TASK BRIEF: Using the records below, report how many lines include "hcpos", and give no more than the number.

DATA FOR THIS EXERCISE:

-- the ranks filtered out of the tagged flat scan for one coordinate triple
theorem filter_pairs_eq (P D T C : Nat) (val : Nat → Nat → Nat → Nat → Int)
    (i0 j0 k0 : Nat) (hi : i0 < P) (hj : j0 < D) (hk : k0 < T) :
    ((((List.range P).flatMap (fun (i : Nat) => (List.range D).flatMap (fun (j : Nat) =>
        (List.range C).flatMap (fun (m : Nat) => (List.range T).map (fun (k : Nat) =>
          (((i : Int), (j : Int), (k : Int)), val i j m k)))))).filter
        (fun pr => pr.1 == ((i0 : Int), (j0 : Int), (k0 : Int)))).map Prod.snd)
      = (List.range C).map (fun m => val i0 j0 m k0) := by
  simp only [filter_flatMap', List.filter_map, List.map_flatMap, List.map_map]
  refine (flatMap_range_concentrated P i0 hi _ ?_).trans ?_
  · intro x hx hxa
    simp only [List.flatMap_eq_nil_iff, List.map_eq_nil_iff, List.filter_eq_nil_iff]
    intro j _ m _ k _
    simp [Prod.ext_iff, hxa]
  · refine (flatMap_range_concentrated D j0 hj _ ?_).trans ?_
    · intro x hx hxa
      simp only [List.flatMap_eq_nil_iff, List.map_eq_nil_iff, List.filter_eq_nil_iff]
      intro m _ k _
      simp [Prod.ext_iff, hxa]
    · refine (flatMap_congr' (List.range C) _ (fun m => [val i0 j0 m k0]) ?_).trans
        (flatMap_singleton_eq_map _ _)
      intro m _
      refine map_filter_range_single T k0 hk _ _ ?_
      intro x hx
      by_cases hxk : x = k0
      · simp [hxk]
      · simp [Prod.ext_iff, hxk]

-- ===== VERDICT (by name: the statement is the Claim_ definition above) =====
theorem generate_context_parallel_groups_spec : Claim_equal_generate_context_parallel_groups := by
  intro w c t p _ hpre
  obtain ⟨hmod, hne, hbranch⟩ := hpre
  unfold Spec_generate_context_parallel_groups
  by_cases hw : w ≤ 0
  · -- degenerate region: both programs return []
    have hB : generate_context_parallel_groups_alt w c t p = [] := by
      unfold generate_context_parallel_groups_alt
      rw [PySem.List.pyRange_one_eq_nil hw]
      rfl
    rw [hB]
    apply A_empty
    rcases hbranch with ⟨hc1, ht1, hp1⟩ | ⟨_, hdeg⟩
    · refine Or.inr (Or.inr (floordiv_nonpos _ _ ?_ hw))
      have := mul_pos (mul_pos (show (0:Int) < t by omega) (show (0:Int) < p by omega)) (show (0:Int) < c by omega)
      linarith
    · rcases hdeg with hprod | ht0 | hp0 | hw0
      · refine Or.inr (Or.inr (floordiv_nonpos _ _ ?_ hw))
        have : t * p * c = c * t * p := by ring
        omega
      · exact Or.inr (Or.inl ht0)
      · exact Or.inl hp0
      · refine Or.inr (Or.inr ?_)
        rw [hw0]
        simp [PySem.Int.floordiv]
  · -- main region: positive world size and positive parallel sizes
    replace hw : 0 < w := by omega
    have hcpos : 1 ≤ c ∧ 1 ≤ t ∧ 1 ≤ p := by
      rcases hbranch with h | ⟨h0, _⟩
      · exact h
      · exact absurd hw (by omega)
    obtain ⟨hc1, ht1, hp1⟩ := hcpos
    have hprodpos : 0 < c * t * p := by
      have := mul_pos (mul_pos (show (0:Int) < c by omega) (show (0:Int) < t by omega)) (show (0:Int) < p by omega)
      linarith
    have hw_eq : PySem.Int.floordiv w (c * t * p) * (c * t * p) = w := by
      have h := PySem.Int.floordiv_mul_add_mod w (c * t * p)
      rw [hmod] at h
      omega
    set d := PySem.Int.floordiv w (c * t * p) with hdDef
    have hd1 : 1 ≤ d := by
      by_contra hcon
      have hd0 : d ≤ 0 := by omega
      nlinarith [hw_eq, hprodpos]
    have hdiveq : t * p * c = c * t * p := by ring
    have hqw : d * t * c * p = w := by rw [← hw_eq]; ring
    have hq : PySem.Int.floordiv w p = d * t * c := by
      rw [PySem.Int.floordiv_eq_iff_of_pos (by omega : (0:Int) < p)]
      exact ⟨le_of_eq hqw, by nlinarith⟩
    obtain ⟨P, hP⟩ : ∃ P : Nat, (P : Int) = p := ⟨p.toNat, Int.toNat_of_nonneg (by omega)⟩
    obtain ⟨T, hT⟩ : ∃ T : Nat, (T : Int) = t := ⟨t.toNat, Int.toNat_of_nonneg (by omega)⟩
    obtain ⟨C, hC⟩ : ∃ C : Nat, (C : Int) = c := ⟨c.toNat, Int.toNat_of_nonneg (by omega)⟩
    obtain ⟨D, hD⟩ : ∃ D : Nat, (D : Int) = d := ⟨d.toNat, Int.toNat_of_nonneg (by omega)⟩
    have hC1 : 1 ≤ C := by omega
    have hN : ((P * (D * (C * T)) : Nat) : Int) = w := by
      push_cast
      rw [hP, hT, hC, hD]
      linear_combination hw_eq
    -- B side: unfold the lets, replace world_size // pipeline by d*t*c, characterise the fold
    have hBdef : generate_context_parallel_groups_alt w c t p
        = (((PySem.List.pyRange 0 w 1).map (fun r =>
            ((PySem.Int.floordiv r (PySem.Int.floordiv w p),
              PySem.Int.floordiv (PySem.Int.mod r (PySem.Int.floordiv w p)) (t * c),
              PySem.Int.mod (PySem.Int.mod (PySem.Int.mod r (PySem.Int.floordiv w p)) (t * c)) t), r))).foldl
            (fun d pr => d.insert pr.1 (d.getD pr.1 [] ++ [pr.2]))
            (PySem.Dict.empty : PySem.Dict (Int × Int × Int) (List Int))).values := rfl
    rw [hBdef, hq, bucket_values]
    -- the tagged flat scan, decomposed along the (i, j, m, k) mixed radix
    have hpairs : (PySem.List.pyRange 0 w 1).map (fun r =>
          ((PySem.Int.floordiv r (d * t * c),
            PySem.Int.floordiv (PySem.Int.mod r (d * t * c)) (t * c),
            PySem.Int.mod (PySem.Int.mod (PySem.Int.mod r (d * t * c)) (t * c)) t), r))
        = (List.range P).flatMap (fun (i : Nat) => (List.range D).flatMap (fun (j : Nat) =>
            (List.range C).flatMap (fun (m : Nat) => (List.range T).map (fun (k : Nat) =>
              (((i : Int), (j : Int), (k : Int)),
               (i : Int) * (d * t * c) + ((j : Int) * (t * c) + ((m : Int) * t + (k : Int)))))))) := by
      rw [← hN, PySem.List.pyRange_one]
      simp only [Int.sub_zero, Int.toNat_natCast, zero_add]
      rw [List.map_map, range_mul_map_eq_flatMap P (D * (C * T))]
      refine flatMap_congr' _ _ _ ?_
      intro i hi
      rw [range_mul_map_eq_flatMap D (C * T)]
      refine flatMap_congr' _ _ _ ?_
      intro j hj
      rw [range_mul_map_eq_flatMap C T]
      refine flatMap_congr' _ _ _ ?_
      intro m hm
      refine List.map_congr_left ?_
      intro k hk
      simp only [List.mem_range] at hj hm hk
      simp only [Function.comp]
      have hcast : ((i * (D * (C * T)) + (j * (C * T) + (m * T + k)) : Nat) : Int)
          = (i : Int) * (d * t * c) + ((j : Int) * (t * c) + ((m : Int) * t + (k : Int))) := by
        push_cast
        rw [hT, hC, hD]
        ring
      rw [hcast]
      have hkey := key_decode d t c hd1 ht1 hc1 (i : Int) (j : Int) (m : Int) (k : Int)
        (Int.natCast_nonneg j) (by rw [← hD]; exact_mod_cast hj)
        (Int.natCast_nonneg m) (by rw [← hC]; exact_mod_cast hm)
        (Int.natCast_nonneg k) (by rw [← hT]; exact_mod_cast hk)
      rw [hkey]
    rw [hpairs]
    -- the first-appearance key order is the nested (i, j, k) order
    have hkeyflat : ((List.range P).flatMap (fun (i : Nat) => (List.range D).flatMap (fun (j : Nat) =>
            (List.range C).flatMap (fun (m : Nat) => (List.range T).map (fun (k : Nat) =>
              (((i : Int), (j : Int), (k : Int)),
               (i : Int) * (d * t * c) + ((j : Int) * (t * c) + ((m : Int) * t + (k : Int))))))))).map Prod.fst
        = (List.range P).flatMap (fun (i : Nat) => (List.range D).flatMap (fun (j : Nat) =>
            (List.range C).flatMap (fun _ => (List.range T).map (fun (k : Nat) =>
              ((i : Int), (j : Int), (k : Int)))))) := by
      simp only [List.map_flatMap, List.map_map]
      rfl
    rw [hkeyflat, ofList_key_flat P D T C hC1]
    -- A side: unfold and normalise the nested loops
    unfold generate_context_parallel_groups
    simp only [PySem.List.foldl_append_singleton_eq_map, PySem.List.foldl_append_eq_flatMap,
      List.nil_append]
    rw [show t * p * c = c * t * p from by ring, ← hdDef, hq]
    have hrangeP : PySem.List.pyRange 0 p 1 = (List.range P).map (fun (n : Nat) => (n : Int)) := by
      rw [← hP, PySem.List.pyRange_one]
      simp
    have hrangeD : PySem.List.pyRange 0 d 1 = (List.range D).map (fun (n : Nat) => (n : Int)) := by
      rw [← hD, PySem.List.pyRange_one]
      simp
    have hrangeT : PySem.List.pyRange 0 t 1 = (List.range T).map (fun (n : Nat) => (n : Int)) := by
      rw [← hT, PySem.List.pyRange_one]
      simp
    rw [hrangeP, hrangeD, hrangeT]
    simp only [List.flatMap_map, List.map_map, List.map_flatMap]
    refine flatMap_congr' _ _ _ ?_
    intro i hi
    refine flatMap_congr' _ _ _ ?_
    intro j hj
    refine List.map_congr_left ?_
    intro k hk
    simp only [List.mem_range] at hi hj hk
    refine Eq.trans ?_ (filter_pairs_eq P D T C
      (fun i j m k => (i : Int) * (d * t * c) + ((j : Int) * (t * c) + ((m : Int) * t + (k : Int))))
      i j k hi hj hk).symm
    simp only [Function.comp]
    rw [show (i : Int) * (d * t * c) + ((j : Int) + 1) * t * c
        = ((i : Int) * (d * t * c) + (j : Int) * t * c) + t * c from by ring]
    rw [strided_range_eq ((i : Int) * (d * t * c) + (j : Int) * t * c) (k : Int) t c ht1
      (Int.natCast_nonneg k) (by rw [← hT]; exact_mod_cast hk)]
    rw [show c.toNat = C from by omega]
    refine List.map_congr_left ?_
    intro m _
    ring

EXERCISE SOLUTION: 2